In oceanography and climatology, every few years, there is an unusual event known as El Nio that causes unusually warm water temperatures along South America’s tropical west coast. This event, which occurs from Ecuador to Chile, is connected to adverse effects on local fisheries, agriculture, and weather as well as far-off climatic abnormalities in the equatorial Pacific and, sometimes, North America and Asia. Each El Nio event is primarily identified, evaluated, and forecast using the Oceanic Nio Index (ONI), a measurement of the east-central Pacific Ocean’s deviation from the average sea surface temperature [54] . Increases in sea surface temperature of more than 0.5˚C for at least five consecutives, overlapping three-month seasons are indicative of an El Nio event [55] . The El Nio-Southern Oscillation (ENSO) fluctuation, which is a regular adjustment of oceanic circulation and atmospheric patterns in the tropical Pacific area, is mostly to blame for these oscillations. Although the tropical Pacific is where ENSO’s main climatic impacts are focused, its flowing influences frequently affect the center of Asia and Europe, the polar regions, and the region around the Atlantic Ocean. These effects, commonly referred to as teleconnections, arise because variations in low-latitude atmospheric circulation patterns in the Pacific area impact atmospheric circulation in upstream and neighboring systems. As a result, storm tracks and the typical locations of ridges and troughs of atmospheric pressure—areas of high and low pressure—are altered [56] .

For instance, El Nio events take place when the tropical Pacific’s easterly trade winds weaken or change course. This keeps the deep, cold seas off the west coast of South America from rising, while also warming the eastern Pacific and reestablishing the air pressure imbalance in the western Pacific. As a result, surface air is travelling eastward from Australia and Indonesia to the central Pacific and the Americas. The traditionally moist areas of Indonesia and northern Australia experience serious drought, while the generally Peru dry coast, has heavy rains and flash floods. Extreme El Nio episodes cause the Indian Ocean region’s monsoon to fail, which causes a severe drought in East Africa and India [56] . Westerlies and storm tracks are redirected towards the Equator, resulting in stormy, rainy winter weather in California and the dry Southwest of the United States, while the Pacific Northwest’s typically wet winter conditions become drier and warmer. Drought also occurs because of the westerlies’ displacement in northern China, northeastern Brazil, and parts of Venezuela. El Nio events typically happen every two to seven years, based on reef corals, tree rings, and long-term records of ENSO departure from historical recorded records. The occurrence and severity of these episodes, however, change throughout time [57] .

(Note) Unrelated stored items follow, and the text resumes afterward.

-- pv_equiv track=rewrite | github.com/dev-ojh/TIL | SWEA/D4/SWEA4366.py | check_t
-- ===== SOURCE A (Python) =====
-- def check_t(arr):
--     result = []
--     for i in range(len(arr)):
--         arr[i] = (arr[i] + 1) % 3
--         val = 0
--         for j in range(len(arr)):
--             val += 3**(len(arr)-1-j)*arr[j]
--         result.append(val)
--         arr[i] = (arr[i] + 1) % 3
--         val = 0
--         for j in range(len(arr)):
--             val += 3 ** (len(arr) - 1 - j) * arr[j]
--         result.append(val)
--         arr[i] = (arr[i] + 1) % 3
--
--     return result
-- ===== SOURCE B (Python) =====
-- def check_t(arr):
--     # Horner base value computed once, then O(1) incremental digit-change deltas per index.
--     v = 0
--     for x in arr:
--         v = v * 3 + x
--     w = 3 ** len(arr)
--     res = []
--     for x in arr:
--         w //= 3
--         res.append(v + w * ((x + 1) % 3 - x))
--         res.append(v + w * ((x + 2) % 3 - x))
--         v += w * (x % 3 - x)
--     return res
-- ===== Notes on version B (the rewrite author's own statement) =====
-- stated objective: faster
-- what changed: B computes the base-3 valuation once by Horner's rule and derives each of the 2n results by an O(1) weighted digit-change delta, instead of A's full revaluation of the array after every in-place digit edit.
import Mathlib
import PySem

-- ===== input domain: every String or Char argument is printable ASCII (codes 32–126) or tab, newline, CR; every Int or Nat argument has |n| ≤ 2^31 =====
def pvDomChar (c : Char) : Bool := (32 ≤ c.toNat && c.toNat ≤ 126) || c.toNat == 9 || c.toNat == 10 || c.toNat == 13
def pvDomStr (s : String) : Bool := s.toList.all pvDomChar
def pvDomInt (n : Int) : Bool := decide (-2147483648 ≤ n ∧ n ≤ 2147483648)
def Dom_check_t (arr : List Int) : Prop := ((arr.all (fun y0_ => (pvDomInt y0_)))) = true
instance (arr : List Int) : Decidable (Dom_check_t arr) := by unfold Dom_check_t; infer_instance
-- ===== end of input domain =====

-- B computes the base-3 valuation once (Horner) and derives each result by an O(1) weighted digit delta,
-- instead of A's full revaluation after every in-place digit edit; the equivalence proved is about the
-- RETURN value only (Python A mutates its argument, leaving arr[i] replaced by arr[i] % 3; B does not).

-- ===== PORT A =====
-- the inner 'for j in range(len(arr)): val += 3**(len(arr)-1-j)*arr[j]' loop
def check_t_inner (a : List Int) : Int :=
  (PySem.List.pyRange 0 (a.length : Int) 1).foldl
    (fun val j => val + 3 ^ (((a.length : Int) - 1 - j).toNat) * PySem.List.pyGetD a j 0) 0

def check_t (arr : List Int) : List Int :=
  ((PySem.List.pyRange 0 (arr.length : Int) 1).foldl
    (fun (st : List Int × List Int) (i : Int) =>
      let a := PySem.List.pySetD st.1 i (PySem.Int.mod (PySem.List.pyGetD st.1 i 0 + 1) 3)
      let result := st.2 ++ [check_t_inner a]
      let a := PySem.List.pySetD a i (PySem.Int.mod (PySem.List.pyGetD a i 0 + 1) 3)
      let result := result ++ [check_t_inner a]
      let a := PySem.List.pySetD a i (PySem.Int.mod (PySem.List.pyGetD a i 0 + 1) 3)
      (a, result))
    (arr, ([] : List Int))).2

-- ===== PORT B =====
def check_t_alt (arr : List Int) : List Int :=
  let v0 : Int := arr.foldl (fun v x => v * 3 + x) 0
  (arr.foldl
    (fun (st : Int × Int × List Int) (x : Int) =>
      let w := PySem.Int.floordiv st.2.1 3
      let res := st.2.2 ++ [st.1 + w * (PySem.Int.mod (x + 1) 3 - x)]
      let res := res ++ [st.1 + w * (PySem.Int.mod (x + 2) 3 - x)]
      (st.1 + w * (PySem.Int.mod x 3 - x), w, res))
    (v0, (3 : Int) ^ arr.length, ([] : List Int))).2.2

-- ===== PRECONDITION & SPEC =====
def Spec_check_t (arr : List Int) (out : List Int) : Prop := out = check_t_alt arr
instance (arr : List Int) (out : List Int) : Decidable (Spec_check_t arr out) := by unfold Spec_check_t; infer_instance

-- ===== CLAIM (what is proved, stated in full; the proofs are below) =====
def Claim_equal_check_t : Prop := ∀ (arr : List Int), Dom_check_t arr → Spec_check_t arr (check_t arr)

-- ===== LEMMAS AND PROOFS =====

-- Horner value of a digit list (the base-3 valuation both programs compute)
def hval (l : List Int) : Int := l.foldl (fun v x => v * 3 + x) 0

theorem foldl_hf_shift (l : List Int) : ∀ v : Int,
    l.foldl (fun v x => v * 3 + x) v = v * 3 ^ l.length + hval l := by
  induction l with
  | nil => intro v; simp [hval]
  | cons x t ih =>
    intro v
    have hx : hval (x :: t) = x * 3 ^ t.length + hval t := by
      simp only [hval, List.foldl_cons]
      simpa using ih x
    simp only [List.foldl_cons, ih (v * 3 + x), hx, List.length_cons]
    ring

theorem hval_mid (p t : List Int) (x y : Int) :
    hval (p ++ y :: t) = hval (p ++ x :: t) + 3 ^ t.length * (y - x) := by
  have h : ∀ z : Int, hval (p ++ z :: t) = (hval p * 3 + z) * 3 ^ t.length + hval t := by
    intro z
    simp only [hval, List.foldl_append, List.foldl_cons]
    rw [show List.foldl (fun v x => v * 3 + x) 0 p = hval p from rfl, foldl_hf_shift]
    rfl
  rw [h x, h y]; ring

theorem inner_gen (a : List Int) : ∀ s : Int,
    (List.range a.length).foldl
      (fun val k => val + 3 ^ (a.length - 1 - k) * a.getD k 0) s = s + hval a := by
  induction a with
  | nil => intro s; simp [hval]
  | cons x t ih =>
    intro s
    have hx : hval (x :: t) = x * 3 ^ t.length + hval t := by
      simp only [hval, List.foldl_cons]
      simpa using foldl_hf_shift t x
    rw [List.length_cons, List.range_succ_eq_map, List.foldl_cons, List.foldl_map]
    have hfun : (fun (val : Int) (k : ℕ) =>
        val + 3 ^ (t.length + 1 - 1 - k.succ) * (x :: t).getD k.succ 0)
        = (fun (val : Int) (k : ℕ) => val + 3 ^ (t.length - 1 - k) * t.getD k 0) := by
      funext val k
      have he : t.length + 1 - 1 - k.succ = t.length - 1 - k := by omega
      rw [he, List.getD_cons_succ]
    rw [hfun, ih]
    simp only [List.getD_cons_zero, hx]
    have he' : t.length + 1 - 1 - 0 = t.length := by omega
    rw [he']; ring

theorem inner_eq_hval (a : List Int) : check_t_inner a = hval a := by
  unfold check_t_inner
  rw [PySem.List.pyRange_one, List.foldl_map]
  have hn : (((a.length : Int) - 0).toNat) = a.length := by omega
  rw [hn]
  have hcong : (List.range a.length).foldl
      (fun val (k : ℕ) => val + 3 ^ ((((a.length : Int)) - 1 - (0 + (k : Int))).toNat)
        * PySem.List.pyGetD a (0 + (k : Int)) 0) 0
      = (List.range a.length).foldl
      (fun val (k : ℕ) => val + 3 ^ (a.length - 1 - k) * a.getD k 0) 0 := by
    apply PySem.List.foldl_congr_mem
    intro acc k hk
    have hk' : k < a.length := List.mem_range.mp hk
    have h0 : (0 : Int) + (k : Int) = ((k : ℕ) : Int) := by omega
    rw [h0, PySem.List.pyGetD_natCast]
    have he : (((a.length : Int)) - 1 - ((k : ℕ) : Int)).toNat = a.length - 1 - k := by omega
    rw [he]
  rw [hcong, inner_gen]
  ring

theorem getD_mid (p : List Int) (t : List Int) (x : Int) :
    (p ++ x :: t).getD p.length 0 = x := by
  induction p with
  | nil => simp
  | cons y p ih => simp [ih]

theorem set_mid (p : List Int) (t : List Int) (x y : Int) :
    (p ++ x :: t).set p.length y = p ++ y :: t := by
  induction p with
  | nil => simp
  | cons z p ih => simpa using ih

theorem floordiv_pow3 (m : ℕ) : PySem.Int.floordiv ((3 : Int) ^ (m + 1)) 3 = 3 ^ m := by
  rw [PySem.Int.floordiv_eq_ediv_of_pos (by norm_num), pow_succ]
  exact Int.mul_ediv_cancel _ (by norm_num)

theorem mod3_succ (x : Int) :
    PySem.Int.mod (PySem.Int.mod x 3 + 1) 3 = PySem.Int.mod (x + 1) 3 := by
  rw [PySem.Int.mod_eq_emod_of_pos (by norm_num), PySem.Int.mod_eq_emod_of_pos (by norm_num),
    PySem.Int.mod_eq_emod_of_pos (by norm_num)]
  omega

theorem mod3_add3 (x : Int) : PySem.Int.mod (x + 3) 3 = PySem.Int.mod x 3 := by
  rw [PySem.Int.mod_eq_emod_of_pos (by norm_num), PySem.Int.mod_eq_emod_of_pos (by norm_num)]
  omega

-- the loop bodies of the two ports, named for the proofs (identical to the lambdas in the ports)
def Astep (st : List Int × List Int) (i : Int) : List Int × List Int :=
  let a := PySem.List.pySetD st.1 i (PySem.Int.mod (PySem.List.pyGetD st.1 i 0 + 1) 3)
  let result := st.2 ++ [check_t_inner a]
  let a := PySem.List.pySetD a i (PySem.Int.mod (PySem.List.pyGetD a i 0 + 1) 3)
  let result := result ++ [check_t_inner a]
  let a := PySem.List.pySetD a i (PySem.Int.mod (PySem.List.pyGetD a i 0 + 1) 3)
  (a, result)

def Bstep (st : Int × Int × List Int) (x : Int) : Int × Int × List Int :=
  let w := PySem.Int.floordiv st.2.1 3
  let res := st.2.2 ++ [st.1 + w * (PySem.Int.mod (x + 1) 3 - x)]
  let res := res ++ [st.1 + w * (PySem.Int.mod (x + 2) 3 - x)]
  (st.1 + w * (PySem.Int.mod x 3 - x), w, res)

theorem loop_eq (t : List Int) : ∀ (p res : List Int),
    ((PySem.List.pyRange (p.length : Int) ((p.length + t.length : ℕ) : Int) 1).foldl
        Astep (p ++ t, res)).2
    = (t.foldl Bstep (hval (p ++ t), (3 : Int) ^ t.length, res)).2.2 := by
  induction t with
  | nil =>
    intro p res
    rw [PySem.List.pyRange_one_eq_nil (by simp)]
    simp
  | cons x t ih =>
    intro p res
    have hlt : (p.length : Int) < ((p.length + (x :: t).length : ℕ) : Int) := by
      simp only [List.length_cons]; push_cast; omega
    rw [PySem.List.pyRange_one_cons hlt, List.foldl_cons]
    have hstep : Astep (p ++ x :: t, res) (p.length : Int)
        = (p ++ PySem.Int.mod x 3 :: t,
           (res ++ [hval (p ++ x :: t) + 3 ^ t.length * (PySem.Int.mod (x + 1) 3 - x)])
             ++ [hval (p ++ x :: t) + 3 ^ t.length * (PySem.Int.mod (x + 2) 3 - x)]) := by
      unfold Astep
      simp only [PySem.List.pySetD_natCast, PySem.List.pyGetD_natCast, getD_mid, set_mid,
        inner_eq_hval, mod3_succ]
      have h2 : x + 1 + 1 = x + 2 := by ring
      have h3 : x + 2 + 1 = x + 3 := by ring
      rw [h2, h3, mod3_add3]
      rw [hval_mid p t x (PySem.Int.mod (x + 1) 3), hval_mid p t x (PySem.Int.mod (x + 2) 3)]
    rw [hstep]
    have harr : p ++ PySem.Int.mod x 3 :: t = (p ++ [PySem.Int.mod x 3]) ++ t := by simp
    have hlen : (p.length : Int) + 1 = ((p ++ [PySem.Int.mod x 3]).length : Int) := by
      simp
    have hbound : ((p.length + (x :: t).length : ℕ) : Int)
        = (((p ++ [PySem.Int.mod x 3]).length + t.length : ℕ) : Int) := by
      simp [List.length_cons]; ring
    rw [harr, hlen, hbound, ih (p ++ [PySem.Int.mod x 3])]
    -- B side
    rw [List.foldl_cons]
    have hB : Bstep (hval (p ++ x :: t), (3 : Int) ^ (x :: t).length, res) x
        = (hval ((p ++ [PySem.Int.mod x 3]) ++ t), (3 : Int) ^ t.length,
           (res ++ [hval (p ++ x :: t) + 3 ^ t.length * (PySem.Int.mod (x + 1) 3 - x)])
             ++ [hval (p ++ x :: t) + 3 ^ t.length * (PySem.Int.mod (x + 2) 3 - x)]) := by
      unfold Bstep
      simp only [List.length_cons, floordiv_pow3]
      rw [← harr, hval_mid p t x (PySem.Int.mod x 3)]
    rw [hB]

-- ===== VERDICT (by name: the statement is the Claim_ definition above) =====
theorem check_t_spec : Claim_equal_check_t := by
  intro arr _
  unfold Spec_check_t check_t check_t_alt
  have h0 : ((arr.length : ℕ) : Int) = (([] : List Int).length + arr.length : ℕ) := by simp
  calc ((PySem.List.pyRange 0 (arr.length : Int) 1).foldl Astep (arr, ([] : List Int))).2
      = (arr.foldl Bstep (hval arr, (3 : Int) ^ arr.length, ([] : List Int))).2.2 := by
        have := loop_eq arr [] []
        simpa using this
    _ = (arr.foldl
          (fun (st : Int × Int × List Int) (x : Int) =>
            let w := PySem.Int.floordiv st.2.1 3
            let res := st.2.2 ++ [st.1 + w * (PySem.Int.mod (x + 1) 3 - x)]
            let res := res ++ [st.1 + w * (PySem.Int.mod (x + 2) 3 - x)]
            (st.1 + w * (PySem.Int.mod x 3 - x), w, res))
          (arr.foldl (fun v x => v * 3 + x) 0, (3 : Int) ^ arr.length, ([] : List Int))).2.2 := rfl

Another example of an interannual oscillation that has a major impact on the climate of the Earth system and the Northern Hemisphere is the North Atlantic Oscillation (NAO) [58] . The pressure gradient, or difference in air pressure, between the Icelandic low, which is often located between Iceland and Greenland, and the subtropical high, which is typically positioned between Gibraltar and the Azores, is what causes this phenomenon. When the pressure gradient is steep due to a strong subtropical high and a deep Icelandic low, northern Asia and northern Europe continue to have wet, warm winters with frequent intense winter storms (positive phase). South Europe is dry at the same period. Positive NAO phases also result in warmer, less snowy winters in the eastern United States, albeit the effect is less pronounced than it is in Europe. When both a weak subtropical high and an Icelandic low coexist, the NAO is in a negative mode, which attenuates the pressure gradient. When this happens, northern Europe gets a dry and cold winter while the Mediterranean region receives substantial winter rainfall. During a negative NAO phase, the eastern United States usually experiences cooler temperatures and snowfall [32] .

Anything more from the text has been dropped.